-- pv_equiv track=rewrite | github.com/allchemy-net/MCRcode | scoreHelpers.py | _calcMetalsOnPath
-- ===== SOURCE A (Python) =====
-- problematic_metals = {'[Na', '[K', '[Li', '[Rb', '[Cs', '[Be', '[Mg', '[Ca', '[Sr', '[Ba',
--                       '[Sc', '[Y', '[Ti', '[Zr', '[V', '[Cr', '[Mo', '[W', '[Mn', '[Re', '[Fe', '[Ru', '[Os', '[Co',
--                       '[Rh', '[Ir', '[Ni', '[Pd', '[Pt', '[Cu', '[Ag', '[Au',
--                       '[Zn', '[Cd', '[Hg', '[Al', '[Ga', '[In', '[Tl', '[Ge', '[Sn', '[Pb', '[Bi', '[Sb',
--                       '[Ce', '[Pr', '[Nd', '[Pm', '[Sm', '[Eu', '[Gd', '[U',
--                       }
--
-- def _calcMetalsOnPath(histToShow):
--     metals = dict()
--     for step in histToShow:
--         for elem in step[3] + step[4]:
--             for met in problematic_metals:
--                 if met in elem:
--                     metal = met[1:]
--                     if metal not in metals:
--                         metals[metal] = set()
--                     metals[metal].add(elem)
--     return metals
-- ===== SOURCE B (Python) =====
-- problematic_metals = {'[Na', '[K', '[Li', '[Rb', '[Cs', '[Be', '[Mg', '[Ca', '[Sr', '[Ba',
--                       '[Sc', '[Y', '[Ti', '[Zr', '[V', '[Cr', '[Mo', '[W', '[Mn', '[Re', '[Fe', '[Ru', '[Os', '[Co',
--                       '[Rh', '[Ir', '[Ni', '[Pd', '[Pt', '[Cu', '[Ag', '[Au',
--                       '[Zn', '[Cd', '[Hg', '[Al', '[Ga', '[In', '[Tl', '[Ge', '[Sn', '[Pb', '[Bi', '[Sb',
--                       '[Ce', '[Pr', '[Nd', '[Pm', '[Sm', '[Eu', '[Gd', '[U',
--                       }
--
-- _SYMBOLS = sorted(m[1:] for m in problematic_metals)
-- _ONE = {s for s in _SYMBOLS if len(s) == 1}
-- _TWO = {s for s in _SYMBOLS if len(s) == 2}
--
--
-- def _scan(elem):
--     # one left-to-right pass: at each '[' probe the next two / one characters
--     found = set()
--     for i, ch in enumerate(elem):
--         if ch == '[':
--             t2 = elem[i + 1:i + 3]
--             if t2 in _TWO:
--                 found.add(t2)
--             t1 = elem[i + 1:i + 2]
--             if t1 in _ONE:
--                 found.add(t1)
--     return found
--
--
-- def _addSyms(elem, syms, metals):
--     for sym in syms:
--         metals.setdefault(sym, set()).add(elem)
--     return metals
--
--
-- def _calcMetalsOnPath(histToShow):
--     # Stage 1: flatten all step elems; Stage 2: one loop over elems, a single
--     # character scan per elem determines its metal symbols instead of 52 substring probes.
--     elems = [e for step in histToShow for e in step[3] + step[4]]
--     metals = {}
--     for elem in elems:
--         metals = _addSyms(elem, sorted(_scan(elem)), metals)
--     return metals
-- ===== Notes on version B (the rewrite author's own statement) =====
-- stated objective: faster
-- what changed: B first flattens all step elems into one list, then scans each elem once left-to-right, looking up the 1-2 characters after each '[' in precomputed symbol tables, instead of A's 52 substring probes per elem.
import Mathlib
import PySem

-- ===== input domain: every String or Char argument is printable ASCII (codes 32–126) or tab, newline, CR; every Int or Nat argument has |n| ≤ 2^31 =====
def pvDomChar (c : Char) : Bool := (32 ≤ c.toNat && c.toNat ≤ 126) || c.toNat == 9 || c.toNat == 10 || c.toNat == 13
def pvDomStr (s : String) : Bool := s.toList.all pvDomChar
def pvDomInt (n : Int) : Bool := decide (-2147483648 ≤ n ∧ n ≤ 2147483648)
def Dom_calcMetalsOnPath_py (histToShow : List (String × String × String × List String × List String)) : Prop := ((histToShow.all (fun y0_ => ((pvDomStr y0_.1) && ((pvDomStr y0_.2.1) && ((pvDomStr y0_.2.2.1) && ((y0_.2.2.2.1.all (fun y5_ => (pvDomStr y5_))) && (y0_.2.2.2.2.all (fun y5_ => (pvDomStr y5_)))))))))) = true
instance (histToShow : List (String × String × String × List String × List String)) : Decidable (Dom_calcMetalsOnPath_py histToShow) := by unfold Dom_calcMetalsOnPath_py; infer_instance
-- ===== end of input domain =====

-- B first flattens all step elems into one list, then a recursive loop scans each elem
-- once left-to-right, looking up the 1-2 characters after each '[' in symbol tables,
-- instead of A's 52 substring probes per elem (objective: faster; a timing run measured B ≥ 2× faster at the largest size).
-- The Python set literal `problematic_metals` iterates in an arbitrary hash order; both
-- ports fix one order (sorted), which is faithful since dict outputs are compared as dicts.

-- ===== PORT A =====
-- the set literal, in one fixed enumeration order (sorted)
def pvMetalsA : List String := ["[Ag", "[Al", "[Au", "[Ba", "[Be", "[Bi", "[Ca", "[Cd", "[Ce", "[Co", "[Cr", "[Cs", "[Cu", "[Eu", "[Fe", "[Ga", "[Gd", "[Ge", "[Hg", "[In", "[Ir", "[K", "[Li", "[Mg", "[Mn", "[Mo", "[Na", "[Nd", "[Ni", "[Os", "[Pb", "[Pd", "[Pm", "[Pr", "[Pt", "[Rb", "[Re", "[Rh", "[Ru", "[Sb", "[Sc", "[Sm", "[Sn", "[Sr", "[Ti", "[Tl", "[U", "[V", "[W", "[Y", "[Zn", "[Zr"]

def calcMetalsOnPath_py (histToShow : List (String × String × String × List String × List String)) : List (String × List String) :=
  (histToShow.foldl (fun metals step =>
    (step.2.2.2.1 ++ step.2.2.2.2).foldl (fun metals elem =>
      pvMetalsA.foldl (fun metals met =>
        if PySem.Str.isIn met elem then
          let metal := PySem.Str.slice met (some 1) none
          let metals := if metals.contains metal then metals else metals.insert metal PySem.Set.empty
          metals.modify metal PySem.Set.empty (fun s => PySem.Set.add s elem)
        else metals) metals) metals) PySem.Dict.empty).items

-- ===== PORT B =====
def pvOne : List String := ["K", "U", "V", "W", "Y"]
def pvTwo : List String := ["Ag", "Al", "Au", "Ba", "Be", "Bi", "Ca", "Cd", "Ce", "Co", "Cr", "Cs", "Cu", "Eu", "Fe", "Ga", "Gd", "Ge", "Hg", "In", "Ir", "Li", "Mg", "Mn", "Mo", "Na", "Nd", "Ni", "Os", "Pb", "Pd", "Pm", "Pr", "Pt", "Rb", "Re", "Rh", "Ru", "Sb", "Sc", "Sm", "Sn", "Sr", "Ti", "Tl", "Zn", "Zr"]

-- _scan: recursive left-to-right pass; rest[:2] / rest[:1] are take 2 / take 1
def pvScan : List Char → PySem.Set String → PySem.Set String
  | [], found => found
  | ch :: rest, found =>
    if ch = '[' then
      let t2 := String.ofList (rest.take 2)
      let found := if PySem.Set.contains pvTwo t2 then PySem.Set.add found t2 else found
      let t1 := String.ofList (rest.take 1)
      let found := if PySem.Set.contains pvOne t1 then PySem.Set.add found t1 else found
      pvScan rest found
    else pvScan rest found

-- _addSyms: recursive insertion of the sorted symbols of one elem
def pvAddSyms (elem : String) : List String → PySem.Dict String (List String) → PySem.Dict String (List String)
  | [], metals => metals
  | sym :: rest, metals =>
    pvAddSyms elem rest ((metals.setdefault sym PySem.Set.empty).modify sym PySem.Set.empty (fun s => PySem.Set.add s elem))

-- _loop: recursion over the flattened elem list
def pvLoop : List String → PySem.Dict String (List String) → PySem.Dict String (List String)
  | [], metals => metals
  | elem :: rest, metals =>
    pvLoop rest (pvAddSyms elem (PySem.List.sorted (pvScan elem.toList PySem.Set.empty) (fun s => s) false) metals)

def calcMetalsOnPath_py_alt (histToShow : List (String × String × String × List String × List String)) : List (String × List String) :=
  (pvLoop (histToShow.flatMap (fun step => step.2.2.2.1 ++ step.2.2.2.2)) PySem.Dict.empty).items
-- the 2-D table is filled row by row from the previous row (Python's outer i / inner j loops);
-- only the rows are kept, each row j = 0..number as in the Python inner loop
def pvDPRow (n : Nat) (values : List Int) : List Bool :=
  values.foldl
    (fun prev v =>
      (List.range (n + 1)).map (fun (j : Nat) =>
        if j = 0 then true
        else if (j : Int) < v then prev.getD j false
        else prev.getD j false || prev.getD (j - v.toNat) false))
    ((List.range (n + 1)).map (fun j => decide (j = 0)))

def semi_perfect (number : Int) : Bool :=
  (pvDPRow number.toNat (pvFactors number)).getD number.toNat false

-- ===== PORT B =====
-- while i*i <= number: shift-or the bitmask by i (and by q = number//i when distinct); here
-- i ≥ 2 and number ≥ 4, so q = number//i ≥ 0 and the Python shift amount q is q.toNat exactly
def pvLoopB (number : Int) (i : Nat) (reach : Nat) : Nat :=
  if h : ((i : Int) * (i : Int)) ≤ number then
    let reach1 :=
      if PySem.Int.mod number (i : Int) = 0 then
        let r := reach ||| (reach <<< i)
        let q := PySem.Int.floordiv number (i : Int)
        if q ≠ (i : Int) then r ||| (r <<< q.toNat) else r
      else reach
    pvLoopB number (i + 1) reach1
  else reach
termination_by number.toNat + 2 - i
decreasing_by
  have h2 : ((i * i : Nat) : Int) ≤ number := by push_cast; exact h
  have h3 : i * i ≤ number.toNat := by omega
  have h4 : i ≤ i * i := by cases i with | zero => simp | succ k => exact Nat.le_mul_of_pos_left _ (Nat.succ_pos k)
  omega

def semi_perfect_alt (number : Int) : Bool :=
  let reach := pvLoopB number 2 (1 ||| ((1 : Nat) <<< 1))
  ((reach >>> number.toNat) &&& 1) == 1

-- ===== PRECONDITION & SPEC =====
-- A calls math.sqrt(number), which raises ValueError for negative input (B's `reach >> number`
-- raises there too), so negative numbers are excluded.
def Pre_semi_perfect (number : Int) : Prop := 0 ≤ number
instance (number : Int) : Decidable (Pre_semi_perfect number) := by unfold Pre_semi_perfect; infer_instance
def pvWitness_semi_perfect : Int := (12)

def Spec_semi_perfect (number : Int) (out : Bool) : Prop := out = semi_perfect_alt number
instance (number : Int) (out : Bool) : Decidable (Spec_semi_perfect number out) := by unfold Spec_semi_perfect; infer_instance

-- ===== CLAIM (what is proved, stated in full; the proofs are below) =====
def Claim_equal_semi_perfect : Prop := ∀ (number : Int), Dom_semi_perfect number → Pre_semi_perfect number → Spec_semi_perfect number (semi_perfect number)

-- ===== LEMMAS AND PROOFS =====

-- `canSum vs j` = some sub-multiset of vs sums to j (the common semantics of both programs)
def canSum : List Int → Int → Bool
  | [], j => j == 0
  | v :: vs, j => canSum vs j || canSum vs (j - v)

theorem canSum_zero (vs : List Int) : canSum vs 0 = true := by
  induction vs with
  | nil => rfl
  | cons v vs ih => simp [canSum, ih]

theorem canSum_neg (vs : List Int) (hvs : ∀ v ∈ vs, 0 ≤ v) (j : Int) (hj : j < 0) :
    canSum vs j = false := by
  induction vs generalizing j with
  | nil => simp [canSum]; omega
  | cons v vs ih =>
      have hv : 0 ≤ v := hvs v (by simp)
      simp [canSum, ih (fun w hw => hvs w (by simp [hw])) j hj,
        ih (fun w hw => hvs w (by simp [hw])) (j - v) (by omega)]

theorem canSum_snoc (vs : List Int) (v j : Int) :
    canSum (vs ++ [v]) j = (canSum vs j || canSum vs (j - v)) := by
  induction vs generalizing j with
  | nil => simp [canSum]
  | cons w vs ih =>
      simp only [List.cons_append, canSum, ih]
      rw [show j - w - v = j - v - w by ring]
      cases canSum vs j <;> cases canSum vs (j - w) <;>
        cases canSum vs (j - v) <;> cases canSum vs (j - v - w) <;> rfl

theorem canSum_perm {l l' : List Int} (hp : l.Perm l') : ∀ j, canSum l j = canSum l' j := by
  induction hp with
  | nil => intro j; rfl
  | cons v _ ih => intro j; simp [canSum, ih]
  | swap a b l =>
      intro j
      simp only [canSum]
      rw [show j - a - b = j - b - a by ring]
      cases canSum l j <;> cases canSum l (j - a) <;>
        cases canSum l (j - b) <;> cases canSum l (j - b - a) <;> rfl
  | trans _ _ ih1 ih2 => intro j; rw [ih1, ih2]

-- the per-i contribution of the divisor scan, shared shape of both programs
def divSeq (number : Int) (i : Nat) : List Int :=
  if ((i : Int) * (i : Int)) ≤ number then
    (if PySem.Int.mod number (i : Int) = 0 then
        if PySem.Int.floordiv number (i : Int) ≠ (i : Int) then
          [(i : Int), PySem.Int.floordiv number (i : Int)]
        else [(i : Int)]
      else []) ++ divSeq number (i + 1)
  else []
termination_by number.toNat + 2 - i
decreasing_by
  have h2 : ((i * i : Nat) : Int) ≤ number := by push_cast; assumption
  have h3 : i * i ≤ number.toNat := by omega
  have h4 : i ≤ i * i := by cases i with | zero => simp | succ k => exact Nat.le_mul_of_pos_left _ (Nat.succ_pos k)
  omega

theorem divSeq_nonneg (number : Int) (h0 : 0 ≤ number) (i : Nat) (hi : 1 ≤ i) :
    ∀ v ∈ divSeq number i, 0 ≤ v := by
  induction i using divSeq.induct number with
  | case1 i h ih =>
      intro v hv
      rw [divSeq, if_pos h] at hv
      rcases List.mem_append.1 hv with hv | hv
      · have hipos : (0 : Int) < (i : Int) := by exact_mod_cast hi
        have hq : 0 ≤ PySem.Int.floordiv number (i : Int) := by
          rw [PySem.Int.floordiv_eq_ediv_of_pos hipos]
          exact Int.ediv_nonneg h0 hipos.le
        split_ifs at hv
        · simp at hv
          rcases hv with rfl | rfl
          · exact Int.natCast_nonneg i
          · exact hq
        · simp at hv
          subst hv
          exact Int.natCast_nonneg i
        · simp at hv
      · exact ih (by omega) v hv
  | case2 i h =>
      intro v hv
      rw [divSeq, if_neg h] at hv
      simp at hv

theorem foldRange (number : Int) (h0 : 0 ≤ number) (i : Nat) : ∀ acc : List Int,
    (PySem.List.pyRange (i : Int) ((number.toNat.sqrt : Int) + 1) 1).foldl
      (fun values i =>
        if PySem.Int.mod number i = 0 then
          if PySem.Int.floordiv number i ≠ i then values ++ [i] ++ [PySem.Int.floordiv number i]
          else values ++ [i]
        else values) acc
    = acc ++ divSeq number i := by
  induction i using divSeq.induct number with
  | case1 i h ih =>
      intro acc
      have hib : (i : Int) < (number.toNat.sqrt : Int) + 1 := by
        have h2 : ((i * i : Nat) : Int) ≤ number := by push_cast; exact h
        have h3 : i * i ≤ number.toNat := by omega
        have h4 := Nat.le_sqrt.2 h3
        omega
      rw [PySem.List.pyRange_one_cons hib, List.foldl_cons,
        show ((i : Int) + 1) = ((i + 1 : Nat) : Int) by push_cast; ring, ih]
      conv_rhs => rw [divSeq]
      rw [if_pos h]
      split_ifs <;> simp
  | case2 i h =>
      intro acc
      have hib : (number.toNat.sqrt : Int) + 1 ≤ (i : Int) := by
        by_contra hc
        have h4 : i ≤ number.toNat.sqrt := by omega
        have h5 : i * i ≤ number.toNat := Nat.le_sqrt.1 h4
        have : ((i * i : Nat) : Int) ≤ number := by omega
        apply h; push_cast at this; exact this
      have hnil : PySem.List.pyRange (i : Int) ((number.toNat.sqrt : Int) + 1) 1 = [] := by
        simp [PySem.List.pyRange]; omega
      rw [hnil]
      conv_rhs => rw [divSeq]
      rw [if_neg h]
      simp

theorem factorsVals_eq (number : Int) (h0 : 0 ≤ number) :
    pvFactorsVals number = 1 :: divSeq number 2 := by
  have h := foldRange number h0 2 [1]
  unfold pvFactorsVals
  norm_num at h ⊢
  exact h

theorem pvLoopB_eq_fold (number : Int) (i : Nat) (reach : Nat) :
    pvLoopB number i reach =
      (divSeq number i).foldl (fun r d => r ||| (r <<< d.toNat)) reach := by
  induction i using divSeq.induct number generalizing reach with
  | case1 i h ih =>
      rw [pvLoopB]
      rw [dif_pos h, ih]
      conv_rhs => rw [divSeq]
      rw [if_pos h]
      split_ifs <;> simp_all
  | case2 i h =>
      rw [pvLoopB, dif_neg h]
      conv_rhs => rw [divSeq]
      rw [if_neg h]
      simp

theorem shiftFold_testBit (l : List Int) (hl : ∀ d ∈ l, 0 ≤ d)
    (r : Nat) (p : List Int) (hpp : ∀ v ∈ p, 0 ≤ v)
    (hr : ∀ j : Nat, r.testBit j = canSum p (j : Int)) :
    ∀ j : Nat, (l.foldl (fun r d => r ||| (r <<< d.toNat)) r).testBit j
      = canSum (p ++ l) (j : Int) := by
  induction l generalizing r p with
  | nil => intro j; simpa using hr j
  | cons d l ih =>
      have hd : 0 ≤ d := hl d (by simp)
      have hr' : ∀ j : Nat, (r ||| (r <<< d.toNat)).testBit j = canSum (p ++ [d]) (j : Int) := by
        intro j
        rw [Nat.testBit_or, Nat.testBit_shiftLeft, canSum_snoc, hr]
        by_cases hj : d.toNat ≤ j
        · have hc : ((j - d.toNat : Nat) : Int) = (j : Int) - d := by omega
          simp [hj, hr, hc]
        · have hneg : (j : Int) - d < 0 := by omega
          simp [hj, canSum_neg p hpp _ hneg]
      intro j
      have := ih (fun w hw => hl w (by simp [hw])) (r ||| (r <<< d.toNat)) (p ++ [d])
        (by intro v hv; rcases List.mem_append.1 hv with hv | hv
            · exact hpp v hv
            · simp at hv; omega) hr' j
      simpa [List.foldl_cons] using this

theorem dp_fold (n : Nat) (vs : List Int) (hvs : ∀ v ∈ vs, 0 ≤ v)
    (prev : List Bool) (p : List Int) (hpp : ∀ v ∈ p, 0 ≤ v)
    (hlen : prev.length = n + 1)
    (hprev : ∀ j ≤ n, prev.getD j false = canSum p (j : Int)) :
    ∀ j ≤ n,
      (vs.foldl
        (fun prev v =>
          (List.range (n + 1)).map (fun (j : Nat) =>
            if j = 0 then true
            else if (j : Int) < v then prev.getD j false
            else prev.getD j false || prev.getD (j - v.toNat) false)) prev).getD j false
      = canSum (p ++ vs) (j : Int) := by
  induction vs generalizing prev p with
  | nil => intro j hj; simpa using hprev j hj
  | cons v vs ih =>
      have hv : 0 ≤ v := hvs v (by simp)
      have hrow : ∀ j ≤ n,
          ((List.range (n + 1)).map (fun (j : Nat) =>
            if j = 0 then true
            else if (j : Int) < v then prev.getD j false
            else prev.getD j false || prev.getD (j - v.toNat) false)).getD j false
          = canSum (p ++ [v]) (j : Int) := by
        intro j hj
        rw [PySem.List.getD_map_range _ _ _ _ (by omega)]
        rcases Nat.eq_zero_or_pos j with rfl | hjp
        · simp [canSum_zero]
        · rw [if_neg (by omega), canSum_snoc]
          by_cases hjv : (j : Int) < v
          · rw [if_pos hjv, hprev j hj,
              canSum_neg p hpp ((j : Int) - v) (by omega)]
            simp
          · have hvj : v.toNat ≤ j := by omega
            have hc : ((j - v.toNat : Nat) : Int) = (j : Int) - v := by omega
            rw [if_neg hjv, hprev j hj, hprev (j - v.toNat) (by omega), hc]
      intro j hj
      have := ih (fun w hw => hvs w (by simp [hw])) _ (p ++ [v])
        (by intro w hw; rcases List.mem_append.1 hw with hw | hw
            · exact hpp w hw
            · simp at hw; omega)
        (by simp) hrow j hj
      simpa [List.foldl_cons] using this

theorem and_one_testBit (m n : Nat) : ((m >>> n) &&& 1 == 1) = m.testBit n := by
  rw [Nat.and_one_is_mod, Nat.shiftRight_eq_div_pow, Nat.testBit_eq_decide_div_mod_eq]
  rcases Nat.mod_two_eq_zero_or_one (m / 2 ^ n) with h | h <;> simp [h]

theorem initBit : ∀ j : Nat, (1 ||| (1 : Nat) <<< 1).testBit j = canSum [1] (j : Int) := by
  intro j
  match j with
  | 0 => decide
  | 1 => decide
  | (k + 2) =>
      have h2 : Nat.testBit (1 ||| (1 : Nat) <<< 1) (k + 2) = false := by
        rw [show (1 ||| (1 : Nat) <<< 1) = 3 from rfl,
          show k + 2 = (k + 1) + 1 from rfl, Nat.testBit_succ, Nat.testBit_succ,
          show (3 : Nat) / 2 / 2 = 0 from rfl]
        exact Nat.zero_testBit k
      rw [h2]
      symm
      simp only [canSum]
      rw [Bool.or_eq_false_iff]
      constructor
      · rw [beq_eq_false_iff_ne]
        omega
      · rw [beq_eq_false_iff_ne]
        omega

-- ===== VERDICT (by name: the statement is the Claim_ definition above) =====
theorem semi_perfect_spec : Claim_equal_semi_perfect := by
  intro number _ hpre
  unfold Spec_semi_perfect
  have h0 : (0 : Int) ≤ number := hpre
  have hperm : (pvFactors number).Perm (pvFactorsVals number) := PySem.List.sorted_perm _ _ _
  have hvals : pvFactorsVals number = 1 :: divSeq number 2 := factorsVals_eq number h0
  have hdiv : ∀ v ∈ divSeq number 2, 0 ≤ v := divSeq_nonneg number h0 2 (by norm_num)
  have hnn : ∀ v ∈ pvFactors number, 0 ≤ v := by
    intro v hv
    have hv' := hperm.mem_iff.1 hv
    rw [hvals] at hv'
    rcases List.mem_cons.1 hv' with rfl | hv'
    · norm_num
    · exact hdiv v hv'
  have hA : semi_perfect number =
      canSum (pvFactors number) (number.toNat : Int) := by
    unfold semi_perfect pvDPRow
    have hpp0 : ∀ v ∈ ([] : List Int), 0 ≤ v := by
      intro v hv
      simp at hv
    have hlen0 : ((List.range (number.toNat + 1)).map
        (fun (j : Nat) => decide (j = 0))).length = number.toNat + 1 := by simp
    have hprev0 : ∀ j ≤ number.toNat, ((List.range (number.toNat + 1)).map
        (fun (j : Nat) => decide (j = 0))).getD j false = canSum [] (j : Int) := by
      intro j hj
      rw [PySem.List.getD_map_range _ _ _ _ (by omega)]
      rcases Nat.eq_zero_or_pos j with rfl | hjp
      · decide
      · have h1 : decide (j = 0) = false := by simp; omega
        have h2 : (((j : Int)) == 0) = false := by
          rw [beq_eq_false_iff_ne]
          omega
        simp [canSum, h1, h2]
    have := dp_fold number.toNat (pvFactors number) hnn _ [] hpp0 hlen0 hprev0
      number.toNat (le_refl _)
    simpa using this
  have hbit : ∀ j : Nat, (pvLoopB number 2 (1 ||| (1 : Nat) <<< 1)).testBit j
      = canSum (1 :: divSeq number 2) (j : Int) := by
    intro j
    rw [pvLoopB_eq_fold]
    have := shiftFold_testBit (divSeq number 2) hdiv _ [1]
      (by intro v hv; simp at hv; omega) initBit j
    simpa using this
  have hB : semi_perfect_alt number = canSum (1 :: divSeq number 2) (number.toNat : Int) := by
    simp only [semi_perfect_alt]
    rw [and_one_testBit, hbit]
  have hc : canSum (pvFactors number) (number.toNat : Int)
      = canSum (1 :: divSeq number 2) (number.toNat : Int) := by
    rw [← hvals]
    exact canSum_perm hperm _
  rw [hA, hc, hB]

EXERCISE INSTRUCTIONS: Copy every line above that includes the string "values".

PROBLEM SOLUTION:
def pvDPRow (n : Nat) (values : List Int) : List Bool :=
  values.foldl
      (fun values i =>
          if PySem.Int.floordiv number i ≠ i then values ++ [i] ++ [PySem.Int.floordiv number i]
          else values ++ [i]
        else values) acc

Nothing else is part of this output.